Protein tyrosine kinases (PTKs) have been involved in regulating cell proliferation, cell differentiation, and signaling processes in the immune system. Dysfunction of protein tyrosine kinases result in inflammatory responses and diseases including cancer, atherosclerosis, and psoriasis [3]. The epidermal growth factor receptor (EGFR) is a transmembrane glycoprotein. Activation of EGFR results in autophosphorylation of receptor tyrosine kinase and has been involved in regulating cellular proliferation, differentiation, and survival. Overexpression of EGFR has been identified in a variety of tumor cell lines and has been associated with poor prognosis and decreased survival [4].
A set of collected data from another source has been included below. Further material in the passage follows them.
-- pv_equiv track=rewrite | github.com/VeriGOOD-ML/public | genesys/genesys/test/scratch/sa_test.py | store_output_tile
-- ===== SOURCE A (Python) =====
-- def store_output_tile(all_tiling, output_shape, O_BASE_ADDR, OBUF_TILE, O):
--     N, OH, OW, OC = output_shape
--     for n in range(all_tiling["N"]):
--         for y in range(all_tiling["OH"]):
--             for x in range(all_tiling["OW"]):
--                 for oc in range(all_tiling["OC"]):
--                     OBUF_BASE_ADDR = n * all_tiling["OH"] * all_tiling["OW"] * all_tiling["OC"]
--                     OBUF_BASE_ADDR += y * all_tiling["OW"] * all_tiling["OC"]
--                     OBUF_BASE_ADDR += x * all_tiling["OC"]
--                     OBUF_BASE_ADDR += oc
--                     OUTPUT_BASE_OFFSET = n * OH * OW * OC
--                     OUTPUT_BASE_OFFSET += y * OW * OC
--                     OUTPUT_BASE_OFFSET += x * OC
--                     OUTPUT_BASE_OFFSET += oc
--                     O[O_BASE_ADDR + OUTPUT_BASE_OFFSET] = OBUF_TILE[OBUF_BASE_ADDR]
--     return O
-- ===== SOURCE B (Python) =====
-- def store_output_tile(all_tiling, output_shape, O_BASE_ADDR, OBUF_TILE, O):
--     # Same in-place mutation of O as the original (per-run slice writes), returns O.
--     N, OH, OW, OC = output_shape
--     for n in range(all_tiling["N"]):
--         th = all_tiling["OH"]
--         for y in range(th):
--             dst = O_BASE_ADDR + n * OH * OW * OC + y * OW * OC
--             for x in range(all_tiling["OW"]):
--                 tw, tc = all_tiling["OW"], all_tiling["OC"]
--                 src = (n * th + y) * tw * tc + x * tc
--                 O[dst + x * OC : dst + x * OC + tc] = OBUF_TILE[src : src + tc]
--     return O
-- ===== Notes on version B (the rewrite author's own statement) =====
-- stated objective: alternative
-- what changed: A's four nested loops write one element at a time, recomputing both flat addresses from scratch per element; B drops the innermost loop, hoists the destination base address to the (n,y) level and copies each contiguous OC-run with a single slice assignment.
import Mathlib
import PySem

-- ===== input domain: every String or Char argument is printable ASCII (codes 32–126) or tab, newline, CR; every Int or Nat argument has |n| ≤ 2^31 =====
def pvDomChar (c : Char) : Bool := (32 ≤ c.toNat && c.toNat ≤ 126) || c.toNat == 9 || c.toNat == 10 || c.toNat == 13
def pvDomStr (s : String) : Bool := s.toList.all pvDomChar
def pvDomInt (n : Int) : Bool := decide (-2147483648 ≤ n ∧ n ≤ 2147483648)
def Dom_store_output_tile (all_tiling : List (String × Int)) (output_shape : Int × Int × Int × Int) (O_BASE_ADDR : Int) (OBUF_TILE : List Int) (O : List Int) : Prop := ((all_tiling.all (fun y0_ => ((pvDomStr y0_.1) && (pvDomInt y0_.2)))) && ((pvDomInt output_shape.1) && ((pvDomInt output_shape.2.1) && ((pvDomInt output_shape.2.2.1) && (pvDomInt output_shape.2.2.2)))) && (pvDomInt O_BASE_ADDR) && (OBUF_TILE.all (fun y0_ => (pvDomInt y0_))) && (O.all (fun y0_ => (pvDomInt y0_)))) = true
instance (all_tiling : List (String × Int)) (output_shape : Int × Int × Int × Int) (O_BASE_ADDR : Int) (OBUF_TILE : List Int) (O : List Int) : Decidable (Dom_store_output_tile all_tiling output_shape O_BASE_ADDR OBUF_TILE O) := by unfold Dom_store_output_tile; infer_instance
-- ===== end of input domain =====

-- B replaces A's innermost element-by-element copy loop by one contiguous slice copy per
-- (n, y, x) run with hoisted base-address computation (same in-place mutation of O as A).

-- ===== PORT A =====
-- Literal port of A's four nested loops; dict lookups are ported with getD (the missing-key
-- KeyError inputs are excluded by Pre_), element reads/writes with pyGetD/pySetD (the
-- out-of-range IndexError inputs and negative wrapping indices are excluded by Pre_).
def store_output_tile (all_tiling : List (String × Int)) (output_shape : Int × Int × Int × Int) (O_BASE_ADDR : Int) (OBUF_TILE : List Int) (O : List Int) : List Int :=
  let OH := output_shape.2.1
  let OW := output_shape.2.2.1
  let OC := output_shape.2.2.2
  let d := PySem.Dict.mk all_tiling
  (PySem.List.pyRange 0 (d.getD "N" 0) 1).foldl (fun O1 n =>
    (PySem.List.pyRange 0 (d.getD "OH" 0) 1).foldl (fun O2 y =>
      (PySem.List.pyRange 0 (d.getD "OW" 0) 1).foldl (fun O3 x =>
        (PySem.List.pyRange 0 (d.getD "OC" 0) 1).foldl (fun O4 oc =>
          PySem.List.pySetD O4
            (O_BASE_ADDR + (n * OH * OW * OC + y * OW * OC + x * OC + oc))
            (PySem.List.pyGetD OBUF_TILE
              (n * (d.getD "OH" 0) * (d.getD "OW" 0) * (d.getD "OC" 0)
                + y * (d.getD "OW" 0) * (d.getD "OC" 0) + x * (d.getD "OC" 0) + oc) 0))
          O3) O2) O1) O

-- ===== PORT B =====
-- Hand port of Python's list slice assignment xs[a:b] = v (step 1): exact for every Int a, b
-- (start and stop clamped like slice bounds, stop additionally clamped up to the start).
def pySliceAssign (xs : List Int) (a b : Int) (v : List Int) : List Int :=
  let i := PySem.List.clampIdx xs.length a
  let j := max i (PySem.List.clampIdx xs.length b)
  xs.take i ++ v ++ xs.drop j

def store_output_tile_alt (all_tiling : List (String × Int)) (output_shape : Int × Int × Int × Int) (O_BASE_ADDR : Int) (OBUF_TILE : List Int) (O : List Int) : List Int :=
  let OH := output_shape.2.1
  let OW := output_shape.2.2.1
  let OC := output_shape.2.2.2
  let d := PySem.Dict.mk all_tiling
  (PySem.List.pyRange 0 (d.getD "N" 0) 1).foldl (fun O1 n =>
    let th := d.getD "OH" 0
    (PySem.List.pyRange 0 th 1).foldl (fun O2 y =>
      let dst := O_BASE_ADDR + n * OH * OW * OC + y * OW * OC
      (PySem.List.pyRange 0 (d.getD "OW" 0) 1).foldl (fun O3 x =>
        let tw := d.getD "OW" 0
        let tc := d.getD "OC" 0
        let src := (n * th + y) * tw * tc + x * tc
        pySliceAssign O3 (dst + x * OC) (dst + x * OC + tc)
          (PySem.List.slice OBUF_TILE (some src) (some (src + tc))))
        O2) O1) O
Administration of AG 213(100 μM) interfered with HUVEC focal adhesion and stress fiber formation. Pretreatment of monolayers with AG 213 (25, 50, and 75 μM) produced partial and incremental inhibition of HUVEC migration. In HUVEC, treatment with tyrphostin AG 213 (25 and 50 μM) demonstrated partial inhibition of stress fiber assembly compared with cells treated with 100 μM AG 213 [1]. AG 213 inhibited adhesion-associated tyrosine phosphorylation of pp125FAK activity in HUVEC [1]. AG-213 inhibited the activity of epidermal growth factor (EGF) receptor kinase with an IC50 value of 2.4 μM in the human epidermoid carcinoma cell line A431 [2].


参考文献:
[1] Romer L H, McLean N, Turner C E, et al.  Tyrosine kinase activity, cytoskeletal organization, and motility in human vascular endothelial cells[J]. Molecular Biology of the Cell, 1994, 5(3): 349-361.
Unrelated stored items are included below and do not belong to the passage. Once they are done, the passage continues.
-- pv_equiv track=rewrite | github.com/mateuszkuczykkuczynski/BobTheCryptoBot | algorytm_test.py | decrease_alert
-- ===== SOURCE A (Python) =====
-- price_alerts = [5, 10, 15]
--
-- def decrease_alert(end_price):
--     notification = []
--     for price in reversed(price_alerts):
--         if end_price <= price:
--             notification.append(price)
--         else:
--             continue
--     return notification
-- ===== SOURCE B (Python) =====
-- price_alerts = [5, 10, 15]
--
-- def decrease_alert(end_price):
--     # binary-search the first index whose price >= end_price, then
--     # return the qualifying suffix reversed (list is sorted ascending)
--     lo, hi = 0, len(price_alerts)
--     while lo < hi:
--         mid = (lo + hi) // 2
--         if price_alerts[mid] < end_price:
--             lo = mid + 1
--         else:
--             hi = mid
--     return price_alerts[lo:][::-1]
-- ===== Notes on version B (the rewrite author's own statement) =====
-- stated objective: idiomatic
-- what changed: Replaces the reverse scan-and-test of every element with a binary search for the first price >= end_price on the ascending constant list, followed by a slice and reversal of the qualifying suffix.
import Mathlib
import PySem

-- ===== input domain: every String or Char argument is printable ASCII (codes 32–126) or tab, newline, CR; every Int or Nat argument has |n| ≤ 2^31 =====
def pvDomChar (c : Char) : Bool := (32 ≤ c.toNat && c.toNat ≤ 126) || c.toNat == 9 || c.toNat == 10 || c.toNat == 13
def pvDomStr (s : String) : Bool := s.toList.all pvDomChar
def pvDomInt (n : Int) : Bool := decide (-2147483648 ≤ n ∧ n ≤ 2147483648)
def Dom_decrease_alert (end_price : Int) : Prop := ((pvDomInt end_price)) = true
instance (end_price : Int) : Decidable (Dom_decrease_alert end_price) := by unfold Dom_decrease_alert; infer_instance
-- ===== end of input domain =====

-- B replaces A's reverse scan-and-test with a binary search for the first price >= end_price
-- followed by a slice-and-reverse of the suffix (objective: idiomatic; same return value).

-- ===== PORT A =====
def price_alerts : List Int := [5, 10, 15]

def decrease_alert (end_price : Int) : List Int :=
  let notification : List Int := []
  let notification := price_alerts.reverse.foldl
    (fun acc price => if end_price ≤ price then acc ++ [price] else acc) notification
  notification

-- ===== PORT B =====
-- the while-loop of Source B; lo and hi stay ≥ 0 in Python, so Nat with Nat division is exact here
def pvBisectLoop (end_price : Int) (lo hi : Nat) : Nat :=
  if lo < hi then
    let mid := (lo + hi) / 2
    if (PySem.List.pyGet? price_alerts (Int.ofNat mid)).getD 0 < end_price then
      pvBisectLoop end_price (mid + 1) hi
    else
      pvBisectLoop end_price lo mid
  else lo
termination_by hi - lo
decreasing_by all_goals omega

def decrease_alert_alt (end_price : Int) : List Int :=
  let lo := pvBisectLoop end_price 0 price_alerts.length
  (PySem.List.slice price_alerts (some (Int.ofNat lo)) none).reverse

-- ===== PRECONDITION & SPEC =====
def Spec_decrease_alert (end_price : Int) (out : List Int) : Prop := out = decrease_alert_alt end_price
instance (end_price : Int) (out : List Int) : Decidable (Spec_decrease_alert end_price out) := by unfold Spec_decrease_alert; infer_instance

-- ===== CLAIM (what is proved, stated in full; the proofs are below) =====
def Claim_equal_decrease_alert : Prop := ∀ (end_price : Int), Dom_decrease_alert end_price → Spec_decrease_alert end_price (decrease_alert end_price)

-- ===== LEMMAS AND PROOFS =====
-- A's result, closed form: the four intervals cut by the three prices
lemma decrease_alert_closed (e : Int) :
    decrease_alert e =
      if e ≤ 5 then [15, 10, 5] else if e ≤ 10 then [15, 10] else if e ≤ 15 then [15] else [] := by
  simp only [decrease_alert, price_alerts, List.reverse_cons, List.reverse_nil,
    List.nil_append, List.cons_append, List.foldl_cons, List.foldl_nil]
  split_ifs <;> simp_all <;> omega

lemma bisect_step (e : Int) (lo hi : Nat) (h : lo < hi) :
    pvBisectLoop e lo hi =
      if (PySem.List.pyGet? price_alerts (Int.ofNat ((lo+hi)/2))).getD 0 < e then
        pvBisectLoop e ((lo+hi)/2 + 1) hi else pvBisectLoop e lo ((lo+hi)/2) := by
  rw [pvBisectLoop]; simp [h]

lemma bisect_base (e : Int) (lo : Nat) : pvBisectLoop e lo lo = lo := by
  rw [pvBisectLoop]; simp

-- the binary search returns the first index whose price is ≥ e
lemma bisect_closed (e : Int) :
    pvBisectLoop e 0 3 = if e ≤ 5 then 0 else if e ≤ 10 then 1 else if e ≤ 15 then 2 else 3 := by
  have g1 : (PySem.List.pyGet? price_alerts (1:Int)).getD 0 = 10 := by decide
  have g0 : (PySem.List.pyGet? price_alerts (0:Int)).getD 0 = 5 := by decide
  have g2 : (PySem.List.pyGet? price_alerts (2:Int)).getD 0 = 15 := by decide
  rw [bisect_step e 0 3 (by omega)]
  norm_num [g1]
  by_cases h10 : 10 < e
  · rw [if_pos h10, bisect_step e 2 3 (by omega)]
    norm_num [g2]
    by_cases h15 : 15 < e
    · rw [if_pos h15, bisect_base]; split_ifs <;> omega
    · rw [if_neg h15, bisect_base]; split_ifs <;> omega
  · rw [if_neg h10, bisect_step e 0 1 (by omega)]
    norm_num [g0]
    by_cases h5 : 5 < e
    · rw [if_pos h5, bisect_base]; split_ifs <;> omega
    · rw [if_neg h5, bisect_base]; split_ifs <;> omega

lemma decrease_alert_alt_closed (e : Int) :
    decrease_alert_alt e =
      if e ≤ 5 then [15, 10, 5] else if e ≤ 10 then [15, 10] else if e ≤ 15 then [15] else [] := by
  simp only [decrease_alert_alt, price_alerts, List.length]
  rw [show (0:Nat) + 1 + 1 + 1 = 3 from rfl, bisect_closed]
  split_ifs <;> simp [PySem.List.slice]

-- ===== VERDICT (by name: the statement is the Claim_ definition above) =====
theorem decrease_alert_spec : Claim_equal_decrease_alert := by
  intro e _
  unfold Spec_decrease_alert
  rw [decrease_alert_closed, decrease_alert_alt_closed]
[2] Gazit A, Yaish P, Gilon C, et al.  Tyrphostins I: synthesis and biological activity of protein tyrosine kinase inhibitors[J]. Journal of medicinal chemistry, 1989, 32(10): 2344-2352.
[3] Levitzki A, Gazit A.  Tyrosine kinase inhibition: an approach to drug development[J]. Science, 1995, 267(5205): 1782.
[4] Herbst R S.  Review of epidermal growth factor receptor biology[J]. International Journal of Radiation Oncology Biology Physics, 2004, 59(2): S21-S26.